Lucinda Walker has been the Director of the Norwich Public Library since (gasp!) 2002. In the words of Eloise, she “loves, loves, loves” her job, her colleagues and the Norwich community. In her free time she listens to podcasts (Ear Hustle, Heavy Weight and Everything is Alive are her current favorites), cries at the Great British Bake-off, skies in any kind of weather and drinks way too much dark-roasted coffee. Lucinda lives in Brownsville with her writer husband Peter and two awesome kids, Hartley & Lily.

Penny McConnel has been selling books for 39 years. She and Liza Bernard opened the Norwich Bookstore in August of 1994 and Penny although not working anyway near as many hours she did in the past, still can often be found behind the counter at the store or selling books at the many offsite events where the store travels. She lives in Norwich with husband Jim and spends her off time reading, knitting, gardening, cooking & dreaming of her next beach walk.

Rob Johnson is a Financial Advisor, loving husband to Alanya, and proud father of Bruce, a second grader at MCS. He is a Brazilian American who grew up in Florida, came to New England to see snow and never looked back! Rob is an avid reader and a #1 fan of the Norwich Bookstore. When not engrossed in a good book you can find Rob running around Norwich, coaching soccer, attending a Rec Council meeting, sharing a Vermont IPA with friends, and eating anything sweet.

Book Jam folks

Lisa Cadow is the co-founder of the Book Jam. When not reading or experimenting in her kitchen, she works as a health coach for Dartmouth Health Connect, an innovative primary care practice in Hanover, NH. She fervently believes that health outcomes would improve if doctors could prescribe books to patients as well as medicine. Lisa lives in Norwich with her husband, three cats, and a fun border collie and loves it when her three adult children visit.

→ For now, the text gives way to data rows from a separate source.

-- pv_equiv track=rewrite | github.com/saleprobe/Algorithm | Programmers/the_next_number_to_come.py | solution
-- ===== SOURCE A (Python) =====
-- def solution(common):
--     answer = 0
--     if abs(common[0] - common[1]) == abs(common[1] - common[2]):
--         answer = common[len(common)-1] + (common[1] - common[0])
--     elif common[0] != 1:
--         공비 = common[1] - common[0]
--         answer = 1
--         for _ in range(0, len(common)+1):
--             answer = answer * 공비
--     else:
--         공비 = common[1]
--         answer = 1
--         for _ in range(0, len(common)):
--             answer = answer * 공비
--     return answer
-- ===== SOURCE B (Python) =====
-- def solution(common):
--     a, b, c = common[0], common[1], common[2]
--     if abs(a - b) == abs(b - c):
--         return common[-1] + b - a
--     base, e = (b - a, len(common) + 1) if a != 1 else (b, len(common))
--     r = 1
--     while e:
--         if e & 1:
--             r *= base
--         base *= base
--         e >>= 1
--     return r
-- ===== Notes on version B (the rewrite author's own statement) =====
-- stated objective: faster
-- what changed: Replaces A's O(n) repeated-multiplication loops with a hand-written exponentiation-by-squaring loop (and selects base/exponent as a tuple instead of two separate loop branches).
import Mathlib
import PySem

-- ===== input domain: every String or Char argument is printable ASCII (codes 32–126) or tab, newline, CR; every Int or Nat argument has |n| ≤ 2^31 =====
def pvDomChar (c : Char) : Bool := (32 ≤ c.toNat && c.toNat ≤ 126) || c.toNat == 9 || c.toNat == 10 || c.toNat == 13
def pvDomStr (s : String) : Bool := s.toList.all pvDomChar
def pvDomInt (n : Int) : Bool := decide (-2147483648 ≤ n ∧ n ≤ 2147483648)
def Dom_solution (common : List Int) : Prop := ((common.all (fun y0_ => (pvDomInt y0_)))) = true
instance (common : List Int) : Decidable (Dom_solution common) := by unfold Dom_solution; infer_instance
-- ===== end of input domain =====

-- B replaces A's repeated-multiplication loops with an exponentiation-by-squaring loop; faster (O(log n) vs O(n) multiplications).


-- ===== PORT A =====
def solution (common : List Int) : Int :=
  let c0 := (PySem.List.pyGet? common 0).getD 0
  let c1 := (PySem.List.pyGet? common 1).getD 0
  let c2 := (PySem.List.pyGet? common 2).getD 0
  if |c0 - c1| = |c1 - c2| then
    (PySem.List.pyGet? common ((common.length : Int) - 1)).getD 0 + (c1 - c0)
  else if c0 ≠ 1 then
    (PySem.List.pyRange 0 (common.length + 1) 1).foldl (fun a _ => a * (c1 - c0)) 1
  else
    (PySem.List.pyRange 0 common.length 1).foldl (fun a _ => a * c1) 1

-- ===== PORT B =====
-- B's while-loop: square-and-multiply with state (r, base, e)
def sqLoop (r base : Int) (e : Nat) : Int :=
  if e = 0 then r
  else sqLoop (if e % 2 = 1 then r * base else r) (base * base) (e / 2)
decreasing_by exact Nat.div_lt_self (Nat.pos_of_ne_zero (by assumption)) (by decide)

def solution_alt (common : List Int) : Int :=
  let a := (PySem.List.pyGet? common 0).getD 0
  let b := (PySem.List.pyGet? common 1).getD 0
  let c := (PySem.List.pyGet? common 2).getD 0
  if |a - b| = |b - c| then
    (PySem.List.pyGet? common (-1)).getD 0 + b - a
  else
    let be := if a ≠ 1 then (b - a, common.length + 1) else (b, common.length)
    sqLoop 1 be.1 be.2

-- ===== PRECONDITION & SPEC =====
-- Pre_: both Pythons raise IndexError on lists with fewer than 3 elements.
def Pre_solution (common : List Int) : Prop := 3 ≤ common.length
instance (common : List Int) : Decidable (Pre_solution common) := by unfold Pre_solution; infer_instance
def pvWitness_solution : List Int := [1, 2, 3]
def Spec_solution (common : List Int) (out : Int) : Prop := out = solution_alt common
instance (common : List Int) (out : Int) : Decidable (Spec_solution common out) := by unfold Spec_solution; infer_instance

-- ===== CLAIM (what is proved, stated in full; the proofs are below) =====
def Claim_equal_solution : Prop := ∀ (common : List Int), Dom_solution common → Pre_solution common → Spec_solution common (solution common)

-- ===== LEMMAS AND PROOFS =====
lemma sqLoop_eq (e : Nat) (r base : Int) : sqLoop r base e = r * base ^ e := by
  induction e using Nat.strong_induction_on generalizing r base with
  | _ e ih =>
    rw [sqLoop]
    by_cases he : e = 0
    · simp [he]
    · rw [if_neg he, ih (e / 2) (Nat.div_lt_self (Nat.pos_of_ne_zero he) (by decide))]
      have h2 : base ^ e = (base * base) ^ (e / 2) * base ^ (e % 2) := by
        rw [← pow_two, ← pow_mul, ← pow_add]
        congr 1
        omega
      rcases Nat.mod_two_eq_zero_or_one e with h | h <;> simp [h, h2] <;> ring

lemma foldl_mul_pow (l : List Int) (r acc : Int) :
    l.foldl (fun a _ => a * r) acc = acc * r ^ l.length := by
  induction l generalizing acc with
  | nil => simp
  | cons x xs ih => simp [List.foldl, ih, pow_succ]; ring

lemma last_idx_eq_neg_one (common : List Int) (h : 3 ≤ common.length) :
    (PySem.List.pyGet? common ((common.length : Int) - 1)).getD 0
      = (PySem.List.pyGet? common (-1)).getD 0 := by
  simp [PySem.List.pyGet?, PySem.List.pyIdx?]
  split_ifs with hA hB <;> simp_all <;> omega

-- ===== VERDICT (by name: the statement is the Claim_ definition above) =====
theorem solution_spec : Claim_equal_solution := by
  intro common _ hpre
  unfold Spec_solution solution solution_alt
  rw [last_idx_eq_neg_one common hpre]
  simp only [foldl_mul_pow, PySem.List.length_pyRange_one, sqLoop_eq, one_mul]
  split_ifs with h1 h2
  · ring
  · congr 1 <;> omega
  · congr 1 <;> omega
-- pv_equiv track=rewrite | github.com/Cyborgninja21/pychivalry | pychivalry/navigation.py | get_symbol_at_position
-- ===== SOURCE A (Python) =====
-- from typing import Dict, List, Optional, Tuple
--
-- def get_symbol_at_position(
--     document_text: str, line: int, character: int
-- ) -> Optional[Tuple[str, str]]:
--     """
--     Get the symbol at a specific position in the document.
--
--     Args:
--         document_text: The full document text
--         line: Line number (0-indexed)
--         character: Character position (0-indexed)
--
--     Returns:
--         Tuple of (symbol_name, symbol_type) if found, None otherwise
--     """
--     lines = document_text.split("\n")
--     if line >= len(lines):
--         return None
--
--     current_line = lines[line]
--     if character >= len(current_line):
--         return None
--
--     # Simple heuristic: extract word at position
--     # In real implementation, would use proper AST analysis
--     import re
--
--     # Find word boundaries
--     start = character
--     while start > 0 and (
--         current_line[start - 1].isalnum() or current_line[start - 1] in ("_", ".", ":")
--     ):
--         start -= 1
--
--     end = character
--     while end < len(current_line) and (
--         current_line[end].isalnum() or current_line[end] in ("_", ".", ":")
--     ):
--         end += 1
--
--     symbol = current_line[start:end]
--     if not symbol:
--         return None
--
--     # Determine symbol type based on context
--     # This is simplified - real implementation would use AST
--     if symbol.startswith("scope:"):
--         return (symbol[6:], "saved_scope")
--     elif "." in symbol and symbol.count(".") >= 2:
--         # Might be an event ID (namespace.number)
--         return (symbol, "event")
--     else:
--         # Could be scripted effect, trigger, or script value
--         # Would need context from AST to determine
--         return (symbol, "unknown")
-- ===== SOURCE B (Python) =====
-- from typing import Optional, Tuple
--
--
-- def _word_char(c: str) -> bool:
--     return c.isalnum() or c in "_.:"
--
--
-- def _classify(symbol: str) -> Tuple[str, str]:
--     if symbol.startswith("scope:"):
--         return (symbol[6:], "saved_scope")
--     elif "." in symbol and symbol.count(".") >= 2:
--         return (symbol, "event")
--     else:
--         return (symbol, "unknown")
--
--
-- def get_symbol_at_position(
--     document_text: str, line: int, character: int
-- ) -> Optional[Tuple[str, str]]:
--     lines = document_text.split("\n")
--     if line >= len(lines):
--         return None
--
--     current_line = lines[line]
--     if character >= len(current_line):
--         return None
--
--     # One left-to-right pass over the line: collect the maximal runs of
--     # word characters as (start, end) spans.
--     n = len(current_line)
--     spans = []
--     i = 0
--     while i < n:
--         if _word_char(current_line[i]):
--             j = i
--             while j < n and _word_char(current_line[j]):
--                 j += 1
--             spans.append((i, j))
--             i = j
--         else:
--             i += 1
--
--     # Pick the span containing the position (end inclusive: at a run's right
--     # boundary the word to the left is taken).
--     hit = next((sp for sp in spans if sp[0] <= character <= sp[1]), None)
--     if hit is None:
--         return None
--     return _classify(current_line[hit[0]:hit[1]])
-- ===== Notes on version B (the rewrite author's own statement) =====
-- stated objective: alternative
-- what changed: Instead of A's two bidirectional character scans outward from the cursor, B tokenizes the line in one left-to-right pass into maximal word-character runs (start,end spans) and selects the unique span whose closed interval contains the position, then classifies that substring.
-- outside the precondition, e.g. on get_symbol_at_position('abc', 0, -1): A returns ('c', 'unknown'), B returns None; on get_symbol_at_position('ab c!d', 0, -3): A returns ('c', 'unknown'), B returns None
import Mathlib
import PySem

Lisa Christie, co-founder of the Book Jam, was in previous times the Founder/Executive Director of Everybody Wins! Vermont and USA, literacy programs that help children love books. She currently works as a part-time non-profit consultant, part-time Dartmouth graduate student, and all-the-time believer in the power of books. She lives in Norwich with her musician husband, two superb sons, and a very large dog. She often dreams of travel.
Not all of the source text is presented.